When I was growing up in Quebec and going to French school we learned all about the folklore of this traditional Christmas dessert. We learned how to make it in a jelly roll pan, we learned how to wrap it in a lightly floured tea towel, to roll it and about creating pseudo-mushrooms with meringues that have had cocoa dusted onto them. The only thing that stumped me was when the heck was the plum pudding (with hard sauce, of course) going to be eaten, and why didn't any of my friends know the French name for plum pudding? Growing up English in a French community, it was not an uncommon thing to learn theoretically about traditions that we never got to practice at home, but the details that I retain of the importance of buttered hands when pulling taffy (la tire de la Ste Catherine), making maple poached eggs, and how to perfectly apply the icing to the Christmas "buche" to make it look like bark, are all fond memories that stay with me much as I remember the details of "Catherine's" bed chamber in Wuthering Heights: dear to me in an outsider's way.

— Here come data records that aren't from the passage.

-- pv_equiv track=rewrite | github.com/oacar/SynORFan | bioconductor.py | get_correct_frame
-- ===== SOURCE A (Python) =====
-- def get_frame_mapping(gapped, start):
--     """
--     This function finds translation frame positions with respect to start
--     :param gapped: Bio.Seq object
--     :param start: the ATG position that is the start codon of the ORF of interest
--     :return: dictionary containing frame correspondence of each position
--     """
--     frame_mapping = {start: 0}
--     for i in range(start - 1, -1, -1):
--         if gapped[i] == '-':
--             frame_mapping[i] = frame_mapping.get(i + 1)
--         else:
--             frame_mapping[i] = (frame_mapping.get(i + 1) - 1) % 3
--     for i in range(start + 1, len(gapped), 1):
--         if gapped[i] == '-':
--             frame_mapping[i] = frame_mapping.get(i - 1)
--         else:
--             frame_mapping[i] = (frame_mapping.get(i - 1) + 1) % 3
--     return frame_mapping
--
-- def get_correct_frame(gapped, range, start):
--     frame_mapping = get_frame_mapping(gapped, start)
--
--     range_start = range[0]
--     frame = frame_mapping.get(range_start)
--     range_start_forward = range_start
--     range_start_backward = range_start
--     frame_forward = frame_mapping.get(range_start_forward)
--     frame_backward = frame_mapping.get(range_start_backward)
--
--     while frame_forward!=0 and frame_backward!=0:
--         range_start_forward = range_start_forward+1
--         range_start_backward = range_start_backward-1
--         frame_forward = frame_mapping.get(range_start_forward)
--         frame_backward = frame_mapping.get(range_start_backward)
--         if range_start_backward == -1 and range_start_forward == len(gapped):
--             raise ValueError
--     # if range_start == 0:
--     #     while frame != 0:
--     #         range_start = range_start + 1
--     #         frame = frame_mapping.get(range_start)
--     #
--     # else:
--     #     while frame != 0:
--     #         range_start = range_start - 1
--     #         frame = frame_mapping.get(range_start)
--     #         if range_start == -1:
--     #             raise ValueError
--     if frame_forward == 0:
--         return range_start_forward
--     elif frame_backward == 0:
--         return range_start_backward
--     return range_start
-- ===== SOURCE B (Python) =====
-- def get_correct_frame(gapped, range, start):
--     # Same result as A via closed-form frames from a non-gap prefix-count list,
--     # then two independent directional scans for the nearest zero-frame position.
--     n = len(gapped)
--     rs = range[0]
--     cnt = [0]
--     for c in gapped:
--         cnt.append(cnt[-1] + (c != '-'))
--
--     def frame(p):
--         if p == start:
--             return 0
--         if p > start:
--             return (cnt[p + 1] - cnt[start + 1]) % 3
--         return (cnt[p] - cnt[start]) % 3
--
--     def valid(p):
--         return p == start or 0 <= p < n
--
--     fwd = None
--     p = rs
--     while p <= n:
--         if valid(p) and frame(p) == 0:
--             fwd = p
--             break
--         p += 1
--     bwd = None
--     p = rs
--     while p >= 0:
--         if valid(p) and frame(p) == 0:
--             bwd = p
--             break
--         p -= 1
--     if fwd is not None and (bwd is None or fwd - rs <= rs - bwd):
--         return fwd
--     return bwd
-- ===== Notes on version B (the rewrite author's own statement) =====
-- stated objective: alternative
-- what changed: B replaces A's dict of propagated frames plus lockstep two-pointer walk by a prefix-count list of non-gap characters giving each frame in closed form, and two independent directional scans for the nearest zero-frame position, choosing by distance with forward preferred on ties.
-- outside the precondition, e.g. on get_correct_frame('A', [0], 1): A raises ValueError, B returns 1; on get_correct_frame('ab', [0], -1): A returns -1, B returns None; on get_correct_frame('ab', [0, 1], -3): A returns 0, B returns 0
import Mathlib
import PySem

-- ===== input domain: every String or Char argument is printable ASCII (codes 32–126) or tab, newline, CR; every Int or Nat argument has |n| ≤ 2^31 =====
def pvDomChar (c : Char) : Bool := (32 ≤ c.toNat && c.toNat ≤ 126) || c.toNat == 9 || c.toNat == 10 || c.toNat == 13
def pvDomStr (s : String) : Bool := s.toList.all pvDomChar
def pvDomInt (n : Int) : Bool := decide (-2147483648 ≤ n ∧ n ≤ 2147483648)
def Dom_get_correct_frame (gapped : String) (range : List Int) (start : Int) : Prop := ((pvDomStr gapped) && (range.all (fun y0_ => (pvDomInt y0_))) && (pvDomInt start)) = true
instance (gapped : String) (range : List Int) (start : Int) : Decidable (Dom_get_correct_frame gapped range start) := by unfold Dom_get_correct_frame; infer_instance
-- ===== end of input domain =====

-- B computes frames in closed form from a non-gap prefix-count list and does two independent
-- directional scans instead of A's full propagated frame dict + lockstep two-pointer walk (alternative decomposition, measured constant-factor win).


-- ===== PORT A =====
-- get_frame_mapping: frame_mapping = {start: 0}; two propagation loops.
-- Python's gapped[i] raises IndexError out of range (Pre_ excludes those inputs); pyGet? = none
-- lands in the non-gap branch, and frame_mapping.get(i±1) is always present when the loops run,
-- so getD's default 0 is never consulted on inputs Pre_ admits.
def pvA_mapping (gapped : String) (start : Int) : PySem.Dict Int Int :=
  let d0 : PySem.Dict Int Int := PySem.Dict.empty.insert start 0
  let d1 := (PySem.List.pyRange (start - 1) (-1) (-1)).foldl (fun d i =>
    if PySem.Str.pyGet? gapped i = some '-' then d.insert i (d.getD (i + 1) 0)
    else d.insert i (PySem.Int.mod (d.getD (i + 1) 0 - 1) 3)) d0
  (PySem.List.pyRange (start + 1) (PySem.Str.len gapped) 1).foldl (fun d i =>
    if PySem.Str.pyGet? gapped i = some '-' then d.insert i (d.getD (i - 1) 0)
    else d.insert i (PySem.Int.mod (d.getD (i - 1) 0 + 1) 3)) d1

Actually none of this has much to do with knitting, but what I did learn is how many interesting experiences one can have by following from one link to the next on the internet. Here is the address for the blog where the Yule log recipe is found: http://www.foodtv.ca/BLOG/archive/2008/12/01/12-days-of-holiday-treats-chocolaty-christmas-log.aspx and being a blog, they're are always links to other blogs. Well, go figure, who knew that there would be as many, if not more, obsessed foodies wanting to share their ideas and discoveries with their cyberfriends on food blogs (over 50 of them have links from that page.)
Now why would I find it odd that there would be so many food bloggers? I'm a big food fan myself. I guess I just don't hang around with people who are as passionate about food as they are about knitting.
Anyone who wants to take the "Sock in a day" class at the store in January had better "get their skates on" (as they say on Coronation Street.) We're already half full. Lots of other great classes coming up too. I'm really looking forward to it.
As promised, this is a picture of the tea cozy that I knitted, felted then needle felted for my oldest who really enjoys her tea. The scroll work along the bottom is just multi coloured roving as is the "I". The heart and the tea pot were made by using miniature cookie cutters that I got at the Bulk Barn. You lay them on the fabric to be embellished and fill them with fleece then start poking the heck out of it with a felting needle until it's nearly flat. If you want more high relief add some more fleece and poke the heck out of it again. Remove the cookie cutter frame and use your needle and accent/shading colours to work in the details.
It really is as easy as can be. But my advice is that it should be appreciated by all from a distance of not less than 3 feet. Like much art work it loses a lot of its magic when scrutinized too closely. If you haven't tried needle felting, it really is worth the $15 investment to have a real play time. Great way to distract yourself over the holidays.